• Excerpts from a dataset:

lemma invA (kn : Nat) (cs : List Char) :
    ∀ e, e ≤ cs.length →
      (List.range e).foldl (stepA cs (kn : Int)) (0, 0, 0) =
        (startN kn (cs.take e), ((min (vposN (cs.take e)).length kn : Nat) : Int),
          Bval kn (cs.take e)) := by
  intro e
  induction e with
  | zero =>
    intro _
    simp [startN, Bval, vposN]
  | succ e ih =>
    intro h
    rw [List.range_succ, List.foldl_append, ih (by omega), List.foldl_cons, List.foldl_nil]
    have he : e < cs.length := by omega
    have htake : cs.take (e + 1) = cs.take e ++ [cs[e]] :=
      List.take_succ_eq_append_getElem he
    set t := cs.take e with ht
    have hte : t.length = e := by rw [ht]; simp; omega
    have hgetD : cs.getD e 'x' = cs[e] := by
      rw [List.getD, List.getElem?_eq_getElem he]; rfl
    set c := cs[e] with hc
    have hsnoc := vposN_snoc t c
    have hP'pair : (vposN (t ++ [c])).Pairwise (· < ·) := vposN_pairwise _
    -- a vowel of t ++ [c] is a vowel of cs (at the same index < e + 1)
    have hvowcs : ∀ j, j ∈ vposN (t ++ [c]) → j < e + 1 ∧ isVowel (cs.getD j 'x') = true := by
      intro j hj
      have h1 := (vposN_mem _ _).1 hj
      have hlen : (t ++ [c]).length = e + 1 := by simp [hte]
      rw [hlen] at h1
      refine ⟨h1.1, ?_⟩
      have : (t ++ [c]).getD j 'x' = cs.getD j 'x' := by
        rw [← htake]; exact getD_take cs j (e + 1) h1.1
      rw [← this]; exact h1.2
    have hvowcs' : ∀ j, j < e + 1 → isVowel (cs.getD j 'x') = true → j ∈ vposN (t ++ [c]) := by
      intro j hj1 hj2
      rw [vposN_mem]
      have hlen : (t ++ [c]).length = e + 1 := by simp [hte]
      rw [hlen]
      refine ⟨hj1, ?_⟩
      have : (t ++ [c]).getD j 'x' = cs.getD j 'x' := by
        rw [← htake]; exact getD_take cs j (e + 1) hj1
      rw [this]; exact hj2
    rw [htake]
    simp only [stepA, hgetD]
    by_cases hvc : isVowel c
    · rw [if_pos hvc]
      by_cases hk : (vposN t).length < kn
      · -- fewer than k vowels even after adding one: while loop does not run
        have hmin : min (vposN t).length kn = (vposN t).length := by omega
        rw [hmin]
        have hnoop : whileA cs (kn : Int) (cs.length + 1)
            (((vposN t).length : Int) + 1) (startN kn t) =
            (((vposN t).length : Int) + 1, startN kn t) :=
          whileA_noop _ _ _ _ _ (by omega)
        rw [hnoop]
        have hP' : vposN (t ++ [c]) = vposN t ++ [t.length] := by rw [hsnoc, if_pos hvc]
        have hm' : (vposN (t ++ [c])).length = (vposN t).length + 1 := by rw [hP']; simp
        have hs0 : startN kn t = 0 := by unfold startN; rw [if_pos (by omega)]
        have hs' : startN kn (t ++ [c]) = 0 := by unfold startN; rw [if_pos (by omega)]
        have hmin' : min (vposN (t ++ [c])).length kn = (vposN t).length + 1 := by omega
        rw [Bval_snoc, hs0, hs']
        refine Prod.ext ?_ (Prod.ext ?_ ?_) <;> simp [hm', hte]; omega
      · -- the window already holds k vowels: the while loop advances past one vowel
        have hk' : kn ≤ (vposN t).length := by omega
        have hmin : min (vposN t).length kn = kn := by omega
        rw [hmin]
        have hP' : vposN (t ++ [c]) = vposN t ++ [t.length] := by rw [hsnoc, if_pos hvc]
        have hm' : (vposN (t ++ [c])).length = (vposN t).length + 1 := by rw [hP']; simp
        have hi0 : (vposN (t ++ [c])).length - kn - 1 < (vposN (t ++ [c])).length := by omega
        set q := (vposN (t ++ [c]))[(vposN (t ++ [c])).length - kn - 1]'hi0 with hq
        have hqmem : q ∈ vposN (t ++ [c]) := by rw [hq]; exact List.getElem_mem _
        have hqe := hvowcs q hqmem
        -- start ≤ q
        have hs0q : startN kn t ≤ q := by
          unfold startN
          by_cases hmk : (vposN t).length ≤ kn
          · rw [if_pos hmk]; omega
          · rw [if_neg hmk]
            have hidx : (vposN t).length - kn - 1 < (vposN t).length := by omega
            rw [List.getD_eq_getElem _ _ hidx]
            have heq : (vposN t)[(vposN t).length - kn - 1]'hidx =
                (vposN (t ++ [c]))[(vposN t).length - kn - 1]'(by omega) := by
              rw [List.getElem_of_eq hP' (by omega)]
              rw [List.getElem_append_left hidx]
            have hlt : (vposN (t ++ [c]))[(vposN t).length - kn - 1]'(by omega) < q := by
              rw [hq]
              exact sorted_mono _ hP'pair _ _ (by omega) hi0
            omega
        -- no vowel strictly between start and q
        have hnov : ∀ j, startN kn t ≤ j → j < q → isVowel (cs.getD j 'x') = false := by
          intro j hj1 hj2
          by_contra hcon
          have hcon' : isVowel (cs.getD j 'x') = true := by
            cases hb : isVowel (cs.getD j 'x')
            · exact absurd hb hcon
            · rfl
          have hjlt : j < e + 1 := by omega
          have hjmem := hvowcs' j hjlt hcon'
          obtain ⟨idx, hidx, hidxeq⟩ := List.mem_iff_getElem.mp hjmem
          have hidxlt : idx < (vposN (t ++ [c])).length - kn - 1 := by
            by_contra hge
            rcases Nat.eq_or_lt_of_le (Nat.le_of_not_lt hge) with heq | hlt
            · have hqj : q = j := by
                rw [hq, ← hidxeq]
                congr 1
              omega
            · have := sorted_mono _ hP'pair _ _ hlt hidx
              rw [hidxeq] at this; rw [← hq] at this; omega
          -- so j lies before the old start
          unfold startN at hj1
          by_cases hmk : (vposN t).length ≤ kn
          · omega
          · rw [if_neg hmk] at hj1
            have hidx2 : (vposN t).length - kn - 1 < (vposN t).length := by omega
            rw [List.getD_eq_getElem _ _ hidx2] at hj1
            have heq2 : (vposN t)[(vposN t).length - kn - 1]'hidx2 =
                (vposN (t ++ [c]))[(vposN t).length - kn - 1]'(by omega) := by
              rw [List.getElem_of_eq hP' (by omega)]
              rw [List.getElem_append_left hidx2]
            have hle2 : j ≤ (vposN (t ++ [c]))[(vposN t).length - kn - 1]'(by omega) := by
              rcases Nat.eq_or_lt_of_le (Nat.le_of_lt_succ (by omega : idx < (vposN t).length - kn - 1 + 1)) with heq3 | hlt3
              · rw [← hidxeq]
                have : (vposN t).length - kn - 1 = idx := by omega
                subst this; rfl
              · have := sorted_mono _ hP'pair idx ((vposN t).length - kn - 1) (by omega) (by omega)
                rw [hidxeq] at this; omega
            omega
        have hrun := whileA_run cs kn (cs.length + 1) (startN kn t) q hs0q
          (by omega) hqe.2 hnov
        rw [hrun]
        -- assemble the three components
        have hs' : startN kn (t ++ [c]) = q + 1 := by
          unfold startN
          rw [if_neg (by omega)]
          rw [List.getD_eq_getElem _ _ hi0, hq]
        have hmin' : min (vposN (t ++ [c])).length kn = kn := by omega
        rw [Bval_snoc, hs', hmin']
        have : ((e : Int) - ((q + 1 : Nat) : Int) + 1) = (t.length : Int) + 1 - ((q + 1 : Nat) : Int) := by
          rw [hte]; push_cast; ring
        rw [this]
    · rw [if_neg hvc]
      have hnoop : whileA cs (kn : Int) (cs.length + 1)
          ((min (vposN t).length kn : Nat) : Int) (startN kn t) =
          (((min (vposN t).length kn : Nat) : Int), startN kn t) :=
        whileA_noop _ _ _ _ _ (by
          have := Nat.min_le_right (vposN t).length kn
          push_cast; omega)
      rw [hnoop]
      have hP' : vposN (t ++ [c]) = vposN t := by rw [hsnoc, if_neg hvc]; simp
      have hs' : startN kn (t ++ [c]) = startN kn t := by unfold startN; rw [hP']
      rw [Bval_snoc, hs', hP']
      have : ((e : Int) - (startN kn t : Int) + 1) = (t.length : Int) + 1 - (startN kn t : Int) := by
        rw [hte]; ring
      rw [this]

==

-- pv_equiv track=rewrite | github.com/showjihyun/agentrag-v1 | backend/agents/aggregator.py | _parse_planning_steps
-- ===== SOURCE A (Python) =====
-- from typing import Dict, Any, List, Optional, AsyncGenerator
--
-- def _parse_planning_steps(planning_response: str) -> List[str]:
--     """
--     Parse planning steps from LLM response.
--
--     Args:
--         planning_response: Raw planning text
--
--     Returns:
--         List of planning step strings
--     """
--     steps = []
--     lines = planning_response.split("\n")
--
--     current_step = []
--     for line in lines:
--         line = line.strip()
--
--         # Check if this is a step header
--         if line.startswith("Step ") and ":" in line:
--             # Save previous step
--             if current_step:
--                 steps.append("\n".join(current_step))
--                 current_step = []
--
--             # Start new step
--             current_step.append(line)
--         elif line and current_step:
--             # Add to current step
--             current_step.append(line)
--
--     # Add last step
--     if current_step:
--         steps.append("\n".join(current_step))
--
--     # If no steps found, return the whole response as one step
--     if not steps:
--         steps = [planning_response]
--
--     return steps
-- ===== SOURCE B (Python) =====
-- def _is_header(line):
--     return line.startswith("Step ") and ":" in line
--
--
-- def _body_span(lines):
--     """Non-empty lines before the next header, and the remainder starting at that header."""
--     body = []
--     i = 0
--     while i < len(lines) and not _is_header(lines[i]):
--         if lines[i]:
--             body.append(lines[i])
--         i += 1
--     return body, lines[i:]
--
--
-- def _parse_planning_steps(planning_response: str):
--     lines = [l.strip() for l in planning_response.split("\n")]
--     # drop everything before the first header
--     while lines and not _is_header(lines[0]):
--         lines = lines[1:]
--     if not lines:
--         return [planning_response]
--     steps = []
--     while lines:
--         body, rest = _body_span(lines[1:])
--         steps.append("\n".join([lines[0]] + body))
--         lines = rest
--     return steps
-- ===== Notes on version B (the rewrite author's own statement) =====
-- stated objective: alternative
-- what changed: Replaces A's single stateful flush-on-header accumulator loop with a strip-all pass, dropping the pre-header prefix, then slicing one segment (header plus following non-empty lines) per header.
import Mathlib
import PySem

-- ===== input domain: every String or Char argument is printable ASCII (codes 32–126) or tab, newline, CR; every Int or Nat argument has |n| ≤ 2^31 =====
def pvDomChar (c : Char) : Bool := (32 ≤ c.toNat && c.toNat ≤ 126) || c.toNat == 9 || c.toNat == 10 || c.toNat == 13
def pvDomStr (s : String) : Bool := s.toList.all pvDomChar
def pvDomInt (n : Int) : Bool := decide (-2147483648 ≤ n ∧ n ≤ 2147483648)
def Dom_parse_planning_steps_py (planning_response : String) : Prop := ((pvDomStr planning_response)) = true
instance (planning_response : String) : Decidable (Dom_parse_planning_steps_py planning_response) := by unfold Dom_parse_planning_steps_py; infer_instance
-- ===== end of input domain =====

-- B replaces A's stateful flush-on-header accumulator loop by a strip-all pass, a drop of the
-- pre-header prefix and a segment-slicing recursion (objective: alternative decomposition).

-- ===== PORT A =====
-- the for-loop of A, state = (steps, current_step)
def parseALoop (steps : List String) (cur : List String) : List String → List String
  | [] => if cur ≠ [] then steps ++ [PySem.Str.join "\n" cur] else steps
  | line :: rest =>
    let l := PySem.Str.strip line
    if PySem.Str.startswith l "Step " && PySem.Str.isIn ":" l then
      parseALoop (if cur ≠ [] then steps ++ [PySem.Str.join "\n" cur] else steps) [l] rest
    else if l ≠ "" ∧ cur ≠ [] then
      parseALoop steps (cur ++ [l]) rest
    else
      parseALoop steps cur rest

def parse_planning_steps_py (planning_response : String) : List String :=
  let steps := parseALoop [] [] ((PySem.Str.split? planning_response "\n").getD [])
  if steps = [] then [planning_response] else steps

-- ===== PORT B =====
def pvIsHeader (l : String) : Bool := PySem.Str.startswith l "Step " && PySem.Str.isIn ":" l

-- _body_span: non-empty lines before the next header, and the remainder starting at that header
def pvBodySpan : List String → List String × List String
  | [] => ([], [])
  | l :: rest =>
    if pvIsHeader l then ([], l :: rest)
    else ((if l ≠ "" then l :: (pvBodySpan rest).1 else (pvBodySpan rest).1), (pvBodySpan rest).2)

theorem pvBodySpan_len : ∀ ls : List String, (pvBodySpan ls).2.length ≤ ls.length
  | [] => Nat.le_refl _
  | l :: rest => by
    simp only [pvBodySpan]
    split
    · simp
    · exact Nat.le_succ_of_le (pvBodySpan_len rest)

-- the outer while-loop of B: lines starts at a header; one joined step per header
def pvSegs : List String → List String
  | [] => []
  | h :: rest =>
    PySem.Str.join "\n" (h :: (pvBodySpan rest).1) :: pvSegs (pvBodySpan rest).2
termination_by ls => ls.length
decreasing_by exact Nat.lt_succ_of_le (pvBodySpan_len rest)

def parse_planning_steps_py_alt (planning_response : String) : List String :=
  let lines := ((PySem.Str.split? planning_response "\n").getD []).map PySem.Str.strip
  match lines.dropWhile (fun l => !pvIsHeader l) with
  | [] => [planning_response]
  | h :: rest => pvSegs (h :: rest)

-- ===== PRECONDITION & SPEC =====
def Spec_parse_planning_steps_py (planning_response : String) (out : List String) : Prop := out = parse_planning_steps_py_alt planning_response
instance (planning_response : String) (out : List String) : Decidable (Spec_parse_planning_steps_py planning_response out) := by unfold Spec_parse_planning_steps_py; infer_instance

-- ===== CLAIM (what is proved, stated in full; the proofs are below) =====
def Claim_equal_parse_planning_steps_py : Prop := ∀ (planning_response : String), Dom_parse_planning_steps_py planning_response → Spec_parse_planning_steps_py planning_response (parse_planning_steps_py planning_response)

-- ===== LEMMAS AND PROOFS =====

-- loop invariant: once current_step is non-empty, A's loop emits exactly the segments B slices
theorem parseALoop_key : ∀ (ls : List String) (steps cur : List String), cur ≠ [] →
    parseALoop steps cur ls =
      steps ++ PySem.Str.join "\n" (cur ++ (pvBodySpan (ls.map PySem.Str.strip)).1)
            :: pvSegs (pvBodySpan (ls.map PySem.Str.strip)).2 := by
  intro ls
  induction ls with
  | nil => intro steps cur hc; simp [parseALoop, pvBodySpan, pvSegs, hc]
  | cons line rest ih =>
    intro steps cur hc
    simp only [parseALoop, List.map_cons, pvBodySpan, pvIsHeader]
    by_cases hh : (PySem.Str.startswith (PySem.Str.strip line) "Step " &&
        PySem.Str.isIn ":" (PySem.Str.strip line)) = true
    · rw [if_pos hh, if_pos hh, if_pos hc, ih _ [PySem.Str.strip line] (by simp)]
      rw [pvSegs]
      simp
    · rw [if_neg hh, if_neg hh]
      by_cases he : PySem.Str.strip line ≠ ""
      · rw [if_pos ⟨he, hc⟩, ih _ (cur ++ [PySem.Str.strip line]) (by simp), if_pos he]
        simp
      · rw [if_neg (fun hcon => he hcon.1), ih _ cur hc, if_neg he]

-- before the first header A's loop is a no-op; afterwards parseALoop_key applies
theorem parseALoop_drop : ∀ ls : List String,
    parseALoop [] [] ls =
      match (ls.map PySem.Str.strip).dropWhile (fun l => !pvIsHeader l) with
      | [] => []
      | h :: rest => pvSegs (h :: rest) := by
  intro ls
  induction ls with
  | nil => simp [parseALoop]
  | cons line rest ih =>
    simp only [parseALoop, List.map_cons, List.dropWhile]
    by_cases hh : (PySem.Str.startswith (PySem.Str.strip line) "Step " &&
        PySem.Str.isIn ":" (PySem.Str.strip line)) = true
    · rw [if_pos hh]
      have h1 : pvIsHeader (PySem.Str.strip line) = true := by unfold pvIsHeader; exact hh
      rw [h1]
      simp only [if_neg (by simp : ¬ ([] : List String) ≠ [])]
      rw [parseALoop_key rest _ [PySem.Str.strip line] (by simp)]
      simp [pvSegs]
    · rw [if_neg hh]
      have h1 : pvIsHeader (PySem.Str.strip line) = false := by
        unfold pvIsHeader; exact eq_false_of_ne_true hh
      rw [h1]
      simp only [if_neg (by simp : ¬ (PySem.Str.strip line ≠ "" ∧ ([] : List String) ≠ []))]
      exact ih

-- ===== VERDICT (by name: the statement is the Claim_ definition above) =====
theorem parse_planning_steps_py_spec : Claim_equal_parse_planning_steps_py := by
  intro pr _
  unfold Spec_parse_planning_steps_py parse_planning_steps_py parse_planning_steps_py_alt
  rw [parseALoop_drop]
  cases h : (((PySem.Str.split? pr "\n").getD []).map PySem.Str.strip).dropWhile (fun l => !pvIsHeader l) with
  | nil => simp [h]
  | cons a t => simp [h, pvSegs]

• Exercise goal: Using the entries shown above, reproduce verbatim the lines from the line bearing "def pvDomChar (c" to the line bearing "def Dom_parse_planning_steps_py (planning_response", inclusive.

• Solved exercise:
def pvDomChar (c : Char) : Bool := (32 ≤ c.toNat && c.toNat ≤ 126) || c.toNat == 9 || c.toNat == 10 || c.toNat == 13
def pvDomStr (s : String) : Bool := s.toList.all pvDomChar
def pvDomInt (n : Int) : Bool := decide (-2147483648 ≤ n ∧ n ≤ 2147483648)
def Dom_parse_planning_steps_py (planning_response : String) : Prop := ((pvDomStr planning_response)) = true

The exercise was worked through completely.